William Fitzpatrick, the attorney for Marion Sperry and Diane Mongonel, Trumbull residents and the owners of the property and applicants, said the lot sizes were so large because of the property's configuration. "The property is so deep, it goes all the way back to Old Navy," Fitzpatrick said, referring to a business on Black Rock Turnpike. "It's just a very, very deep piece."

The development application is now in the town's Conservation Department, but the time period to file a petition for a public hearing has expired, and the department is recommending that the application be approved. Fitzpatrick said the development plan did not require approval from the Town Plan and Zoning Commission because the lots already exist and the development is not a subdivision, where one large parcel is divided into smaller parcels.

Objections to the earlier development on Pansy Road were mostly based on the potential for more traffic and the developers' plan to build houses on "rear lots" that lacked access to an existing street. The Town Plan and Zoning Commission had rejected that development plan, but Ed Pinto and Dean Kardamis, the developers, sued the TPZ and the case eventually reached the state Supreme Court, which ruled in favor of the developers.

Town Attorney Richard Saxl said today that the high court ruled the TPZ could not cite off-site traffic as a reason for denying the application, while the trial had ruled it could.

While traffic and aesthetics were main objections to that development, Farina on Monday evening also brought up the effect of new homes on enrollment at Osborn Hill School, which is the only public elementary school with more than 500 students.

Osborn Hill School had 547 students as of March 1 - 69 students more than Mill Hill School, which was the elementary school with the second-highest number of students as of March 1.

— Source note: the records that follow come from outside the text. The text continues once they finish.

-- ===== PRECONDITION & SPEC =====
def Spec_generate_meta_tags_py (content : String) (topic : String) (out : List (String × String)) : Prop := out = generate_meta_tags_py_alt content topic
instance (content : String) (topic : String) (out : List (String × String)) : Decidable (Spec_generate_meta_tags_py content topic out) := by unfold Spec_generate_meta_tags_py; infer_instance

-- ===== CLAIM (what is proved, stated in full; the proofs are below) =====
def Claim_equal_generate_meta_tags_py : Prop := ∀ (content : String) (topic : String), Dom_generate_meta_tags_py content topic → Spec_generate_meta_tags_py content topic (generate_meta_tags_py content topic)

-- ===== LEMMAS AND PROOFS =====

-- option-valued view of A's description loop (proof helper only)
def pvDescOpt : List String → Option String
  | [] => none
  | l :: ls =>
    if PySem.Str.startswith l "#" || PySem.Str.len l == 0 then pvDescOpt ls
    else if 50 < PySem.Str.len (pvCleanA l) then some (pvCleanA l)
    else pvDescOpt ls

lemma pvDescLoopA_eq (L : List String) : pvDescLoopA L = (pvDescOpt L).getD "" := by
  induction L with
  | nil => rfl
  | cons l ls ih =>
    rw [pvDescLoopA, pvDescOpt]
    generalize pvCleanA l = c
    by_cases h1 : (PySem.Str.startswith l "#" || PySem.Str.len l == 0) = true
    · rw [if_pos h1, if_pos h1, ih]
    · rw [if_neg h1, if_neg h1]
      by_cases h2 : 50 < PySem.Str.len c
      · rw [if_pos h2, if_pos h2]; rfl
      · rw [if_neg h2, if_neg h2, ih]
-- pv_equiv track=rewrite | github.com/CraftyPythonDeveloper/product-scrapers | experiments/sgs_scraper_v2.py | product_link_generator
-- ===== SOURCE A (Python) =====
-- def product_link_generator(end: int = 100) -> list:
--     """
--     Function to generate the product link by following the url pattern.
--
--     :param end: No of products. default is 100
--     :return: list
--     """
--     base_url = "https://campaigns.sgs.com/en/vr/product-recalls-light/record?p={pg_no}" \
--                "&d=0&id=18CD45C15541&dc=http&lb=&rec={rec_no}"
--
--     links = []
--     for i in range(0, end, 10):
--         for rec in range(10):
--             links.append(base_url.format(pg_no=i, rec_no=rec))
--     return links[:end]
-- ===== SOURCE B (Python) =====
-- def product_link_generator(end: int = 100) -> list:
--     """
--     Function to generate the product link by following the url pattern.
--
--     :param end: No of products. default is 100
--     :return: list
--     """
--     base_url = "https://campaigns.sgs.com/en/vr/product-recalls-light/record?p={pg_no}" \
--                "&d=0&id=18CD45C15541&dc=http&lb=&rec={rec_no}"
--     return [base_url.format(pg_no=(j // 10) * 10, rec_no=j % 10) for j in range(end)]
-- ===== Notes on version B (the rewrite author's own statement) =====
-- stated objective: simpler
-- what changed: Replaced the nested page/record double loop plus trailing [:end] slice with a single comprehension over range(end) that computes pg_no=(j//10)*10 and rec_no=j%10 in closed form, so exactly end links are built and no slice is needed.
import Mathlib
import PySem

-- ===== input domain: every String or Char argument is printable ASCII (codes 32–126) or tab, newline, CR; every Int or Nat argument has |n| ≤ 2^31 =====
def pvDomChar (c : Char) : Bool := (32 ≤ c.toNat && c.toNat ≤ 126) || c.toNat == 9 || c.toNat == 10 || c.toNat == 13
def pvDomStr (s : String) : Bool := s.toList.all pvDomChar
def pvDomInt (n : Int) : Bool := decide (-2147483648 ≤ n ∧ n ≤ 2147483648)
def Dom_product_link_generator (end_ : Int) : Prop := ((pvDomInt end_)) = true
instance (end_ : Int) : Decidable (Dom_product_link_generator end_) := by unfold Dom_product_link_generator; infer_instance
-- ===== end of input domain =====

-- B replaces A's nested page/record loops plus trailing slice by one flat pass with
-- closed-form index arithmetic (pg_no = (j//10)*10, rec_no = j%10): simpler decomposition.


-- ===== PORT A =====
-- base_url.format(pg_no=…, rec_no=…): the template with the two fields substituted by str(n).
def fmtLink (pg rec : Int) : String :=
  PySem.Str.join ""
    ["https://campaigns.sgs.com/en/vr/product-recalls-light/record?p=",
     PySem.Int.toStr pg,
     "&d=0&id=18CD45C15541&dc=http&lb=&rec=",
     PySem.Int.toStr rec]

def product_link_generator (end_ : Int) : List String :=
  let links : List String :=
    (PySem.List.pyRange 0 end_ 10).foldl (fun links i =>
      (PySem.List.pyRange 0 10 1).foldl (fun links rec => links ++ [fmtLink i rec]) links) []
  PySem.List.slice links none (some end_)

-- ===== PORT B =====
def product_link_generator_alt (end_ : Int) : List String :=
  (PySem.List.pyRange 0 end_ 1).map (fun j =>
    fmtLink (PySem.Int.floordiv j 10 * 10) (PySem.Int.mod j 10))

-- ===== PRECONDITION & SPEC =====
def Spec_product_link_generator (end_ : Int) (out : List String) : Prop := out = product_link_generator_alt end_
instance (end_ : Int) (out : List String) : Decidable (Spec_product_link_generator end_ out) := by unfold Spec_product_link_generator; infer_instance

-- ===== CLAIM (what is proved, stated in full; the proofs are below) =====
def Claim_equal_product_link_generator : Prop := ∀ (end_ : Int), Dom_product_link_generator end_ → Spec_product_link_generator end_ (product_link_generator end_)

-- ===== LEMMAS AND PROOFS =====

-- the flat-index view of one page of A's output
def pvH (j : Nat) : String := fmtLink ((j / 10 : Nat) * 10) ((j % 10 : Nat))

lemma pvH_eq (m r : Nat) (h : r < 10) : pvH (10 * m + r) = fmtLink (10 * (m : Int)) (r : Int) := by
  unfold pvH
  have h1 : (10 * m + r) / 10 = m := by omega
  have h2 : (10 * m + r) % 10 = r := by omega
  rw [h1, h2]
  congr 1
  ring

lemma pvChunk (m : Nat) (acc : List String) :
    (PySem.List.pyRange 0 10 1).foldl (fun links rec => links ++ [fmtLink (0 + 10 * (m : Int)) rec]) acc
      = acc ++ (List.range 10).map (fun r => pvH (10 * m + r)) := by
  have h : PySem.List.pyRange 0 10 1 = [0,1,2,3,4,5,6,7,8,9] := by decide
  have hr : List.range 10 = [0,1,2,3,4,5,6,7,8,9] := by decide
  rw [h, hr]
  simp [List.foldl, pvH_eq]
  have h0 := pvH_eq m 0 (by norm_num)
  simp at h0
  exact h0.symm

lemma pvFlat (m : Nat) :
    List.foldl (fun (links : List String) (k : Nat) =>
        (PySem.List.pyRange 0 10 1).foldl
          (fun links rec => links ++ [fmtLink (0 + 10 * (k : Int)) rec]) links)
      [] (List.range m)
      = (List.range (10 * m)).map pvH := by
  induction m with
  | zero => rfl
  | succ m ih =>
    rw [List.range_succ, List.foldl_append, ih]
    rw [show 10 * (m + 1) = 10 * m + 10 by ring, List.range_add, List.map_append]
    simp only [List.foldl_cons, List.foldl_nil]
    rw [pvChunk, List.map_map]
    simp [Function.comp]

lemma pvB_eq (k : Nat) :
    fmtLink (PySem.Int.floordiv (k : Int) 10 * 10) (PySem.Int.mod (k : Int) 10) = pvH k := by
  have h1 : PySem.Int.floordiv (k : Int) 10 = ((k / 10 : Nat) : Int) := by
    exact_mod_cast PySem.Int.floordiv_natCast k 10
  have h2 : PySem.Int.mod (k : Int) 10 = ((k % 10 : Nat) : Int) := by
    exact_mod_cast PySem.Int.mod_natCast k 10
  unfold pvH
  rw [h1, h2]

lemma pvMain (n : Nat) : product_link_generator (n : Int) = product_link_generator_alt (n : Int) := by
  unfold product_link_generator product_link_generator_alt
  rw [PySem.List.pyRange_of_pos 0 (n : Int) (by norm_num : (0:Int) < 10), List.foldl_map]
  set M : Nat := if (0:Int) < (n : Int) then (((n : Int) - 0 + 10 - 1) / 10).toNat else 0 with hMdef
  have hnM : n ≤ 10 * M := by
    by_cases hpos : (0:Int) < (n : Int)
    · simp only [hMdef, if_pos hpos]
      omega
    · have h0 : n = 0 := by omega
      omega
  rw [pvFlat M]
  rw [PySem.List.slice_to _ (Int.natCast_nonneg n)]
  rw [PySem.List.pyRange_one]
  simp only [sub_zero, Int.toNat_natCast, zero_add]
  rw [← List.map_take, List.take_range, Nat.min_eq_left hnM, List.map_map]
  apply List.map_congr_left
  intro k _
  exact (pvB_eq k).symm

-- ===== VERDICT (by name: the statement is the Claim_ definition above) =====
theorem product_link_generator_spec : Claim_equal_product_link_generator := by
  intro e _
  unfold Spec_product_link_generator
  by_cases h : 0 ≤ e
  · have := pvMain e.toNat
    rwa [Int.toNat_of_nonneg h] at this
  · -- both empty for negative end
    unfold product_link_generator product_link_generator_alt
    rw [PySem.List.pyRange_of_pos 0 e (by norm_num : (0:Int) < 10), PySem.List.pyRange_one]
    simp [if_neg (by omega : ¬ (0:Int) < e), PySem.List.slice]
    exact PySem.List.pyRange_one_eq_nil (by omega)
-- A's ↘ extraction is a bucket line, reindexed
lemma pvDlineA_eq (P : List (List String)) (k : Int) :
    pvDlineA P k = pvDLine P (k + (P.length : Int) - 1) := by
  rw [pvDlineA, pvDLine,
    show max (k + (P.length : Int) - 1 - (P.length : Int) + 1) 0 = max k 0 by omega,
    show min (k + (P.length : Int) - 1 + 1) (P.length : Int)
        = min (P.length : Int) ((P.length : Int) + k) by omega]
  apply List.map_congr_left
  intro i _
  rw [show i + ((P.length : Int) - 1 - (k + (P.length : Int) - 1)) = i - k by ring]

-- A's ↗ extraction: the comprehension's guard is redundant, the line is the bucket line
lemma pvAlineA_eq (P : List (List String)) (k : Int) :
    pvAlineA P k = pvALine P k := by
  rw [pvAlineA, pvALine, List.filter_eq_self.mpr
    (by intro i hi; have := PySem.List.mem_pyRange_one.mp hi
        simp only [decide_eq_true_eq]; omega),
    show max 0 (k - (P.length : Int) + 1) = max (k - (P.length : Int) + 1) 0 by omega,
    show min (P.length : Int) (k + 1) = min (k + 1) (P.length : Int) by omega]

lemma pvColSum (P : List (List String)) (symbol : String) :
    ((PySem.List.pyRange 0 (P.length : Int)).map
        (fun j => pvLicz symbol
          ((PySem.List.pyRange 0 (P.length : Int)).map (fun i => pvCell P i j)))).sum
      = ((pvTab P (fun q => q.2) P.length).map (pvLicz symbol)).sum := by
  have hinner : ∀ j : Int, (PySem.List.pyRange 0 (P.length : Int)).map (fun i => pvCell P i j)
      = P.map (fun row => PySem.List.pyGetD row j "") := by
    intro j
    rw [show (fun i => pvCell P i j)
        = ((fun row => PySem.List.pyGetD row j "") ∘ (fun i => PySem.List.pyGetD P i [])) from rfl,
      ← List.map_map, PySem.List.map_pyGetD_pyRange_zero']
  simp only [hinner]
  rw [pvTab_map_eq, PySem.List.pyRange_one 0 (P.length : Int),
    show ((P.length : Int) - 0).toNat = P.length by omega, List.map_map]
  apply congrArg
  apply List.map_congr_left
  intro m hm
  have hm' := List.mem_range.mp hm
  simp only [Function.comp_def, zero_add]
  rw [pvCol_getD P m hm']

lemma pvDiagSum (P : List (List String)) (symbol : String) (hn : 1 ≤ P.length) :
    ((PySem.List.pyRange (-(P.length : Int) + 2) ((P.length : Int) - 1)).map
        (fun k => if 2 ≤ (pvDlineA P k).length then pvLicz symbol (pvDlineA P k) else 0)).sum
      = ((pvTab P (fun q => q.1.1 + ((P.length : Int) - 1 - q.2)) (2 * P.length - 1)).map
          (pvLicz symbol)).sum := by
  rw [pvTab_map_eq]
  have htab : ((List.range (2 * P.length - 1)).map
      (fun m => pvLicz symbol ((pvTab P (fun q => q.1.1 + ((P.length : Int) - 1 - q.2))
        (2 * P.length - 1)).getD m []))).sum
      = ((List.range (2 * P.length - 1)).map
          (fun (m : Nat) => pvLicz symbol (pvDLine P (m : Int)))).sum := by
    apply congrArg
    apply List.map_congr_left
    intro m hm
    rw [pvDiag_getD P m (List.mem_range.mp hm)]
  rw [htab]
  simp only [pvDlineA_eq]
  by_cases h1 : P.length = 1
  · rw [PySem.List.pyRange_one_eq_nil (by omega), show 2 * P.length - 1 = 1 by omega]
    simp [pvDLine_deg P symbol 0 hn (Or.inl rfl)]
  · have h2 : 2 ≤ P.length := by omega
    rw [show 2 * P.length - 1 = (2 * P.length - 3) + 1 + 1 by omega,
      List.range_succ_eq_map, List.range_succ]
    simp only [List.map_cons, List.map_append, List.map_map, List.map_nil,
      List.sum_cons, List.sum_append, List.sum_nil, Function.comp_def,
      Nat.cast_zero, Nat.cast_succ]
    rw [PySem.List.pyRange_one (-(P.length : Int) + 2) ((P.length : Int) - 1),
      show ((P.length : Int) - 1 - (-(P.length : Int) + 2)).toNat = 2 * P.length - 3 by omega,
      List.map_map]
    simp only [Function.comp_def]
    rw [pvDLine_deg P symbol 0 hn (Or.inl rfl),
      pvDLine_deg P symbol (((2 * P.length - 3 : Nat) : Int) + 1) hn (Or.inr (by omega))]
    simp only [zero_add, add_zero]
    apply congrArg
    apply List.map_congr_left
    intro t ht
    have ht' := List.mem_range.mp ht
    rw [show -(P.length : Int) + 2 + (t : Int) + (P.length : Int) - 1 = (t : Int) + 1 by ring]
    rw [if_pos (by rw [pvDLine, List.length_map, PySem.List.length_pyRange_one]; omega)]

lemma pvAntiSum (P : List (List String)) (symbol : String) (hn : 1 ≤ P.length) :
    ((PySem.List.pyRange 1 (2 * (P.length : Int) - 2)).map
        (fun k => if 2 ≤ (pvAlineA P k).length then pvLicz symbol (pvAlineA P k) else 0)).sum
      = ((pvTab P (fun q => q.1.1 + q.2) (2 * P.length - 1)).map (pvLicz symbol)).sum := by
  rw [pvTab_map_eq]
  have htab : ((List.range (2 * P.length - 1)).map
      (fun m => pvLicz symbol ((pvTab P (fun q => q.1.1 + q.2)
        (2 * P.length - 1)).getD m []))).sum
      = ((List.range (2 * P.length - 1)).map
          (fun (m : Nat) => pvLicz symbol (pvALine P (m : Int)))).sum := by
    apply congrArg
    apply List.map_congr_left
    intro m hm
    rw [pvAnti_getD P m (List.mem_range.mp hm)]
  rw [htab]
  simp only [pvAlineA_eq]
  by_cases h1 : P.length = 1
  · rw [PySem.List.pyRange_one_eq_nil (by omega), show 2 * P.length - 1 = 1 by omega]
    simp [pvALine_deg P symbol 0 hn (Or.inl rfl)]
  · have h2 : 2 ≤ P.length := by omega
    rw [show 2 * P.length - 1 = (2 * P.length - 3) + 1 + 1 by omega,
      List.range_succ_eq_map, List.range_succ]
    simp only [List.map_cons, List.map_append, List.map_map, List.map_nil,
      List.sum_cons, List.sum_append, List.sum_nil, Function.comp_def,
      Nat.cast_zero, Nat.cast_succ]
    rw [PySem.List.pyRange_one 1 (2 * (P.length : Int) - 2),
      show (2 * (P.length : Int) - 2 - 1).toNat = 2 * P.length - 3 by omega,
      List.map_map]
    simp only [Function.comp_def]
    rw [pvALine_deg P symbol 0 hn (Or.inl rfl),
      pvALine_deg P symbol (((2 * P.length - 3 : Nat) : Int) + 1) hn (Or.inr (by omega))]
    simp only [zero_add, add_zero]
    apply congrArg
    apply List.map_congr_left
    intro t ht
    have ht' := List.mem_range.mp ht
    rw [show (1 : Int) + (t : Int) = (t : Int) + 1 by ring]
    rw [if_pos (by rw [pvALine, List.length_map, PySem.List.length_pyRange_one]; omega)]

theorem policz_punkty_spec : Claim_equal_policz_punkty := by
  intro P symbol _ _
  unfold Spec_policz_punkty
  by_cases h0 : P.length = 0
  · have hP : P = [] := List.length_eq_zero_iff.mp h0
    subst hP
    rfl
  · have hn : 1 ≤ P.length := by omega
    rw [pvA_eq, pvAlt_eq, pvColSum P symbol, pvDiagSum P symbol hn, pvAntiSum P symbol hn]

Farina said three of the six houses built in that development were occupied, and she estimated that a total of 10 children lived in those houses. "That's half a classroom. If you get 10 more kids in the other three houses, you have a full classroom," she said.

Farina said she thought the town should have bought the property where the six houses had been built in case Osborn Hill School needed to be expanded. The town late last year attached a modular annex onto the back of Osborn Hill School in lieu of building an addition.

But Farina didn't seem to mind the appearance of the six houses, saying they were better than an enormous home closer to the street that would have blocked out the setting sun. "I guess I'm getting used to it, and c'est la vie," she said.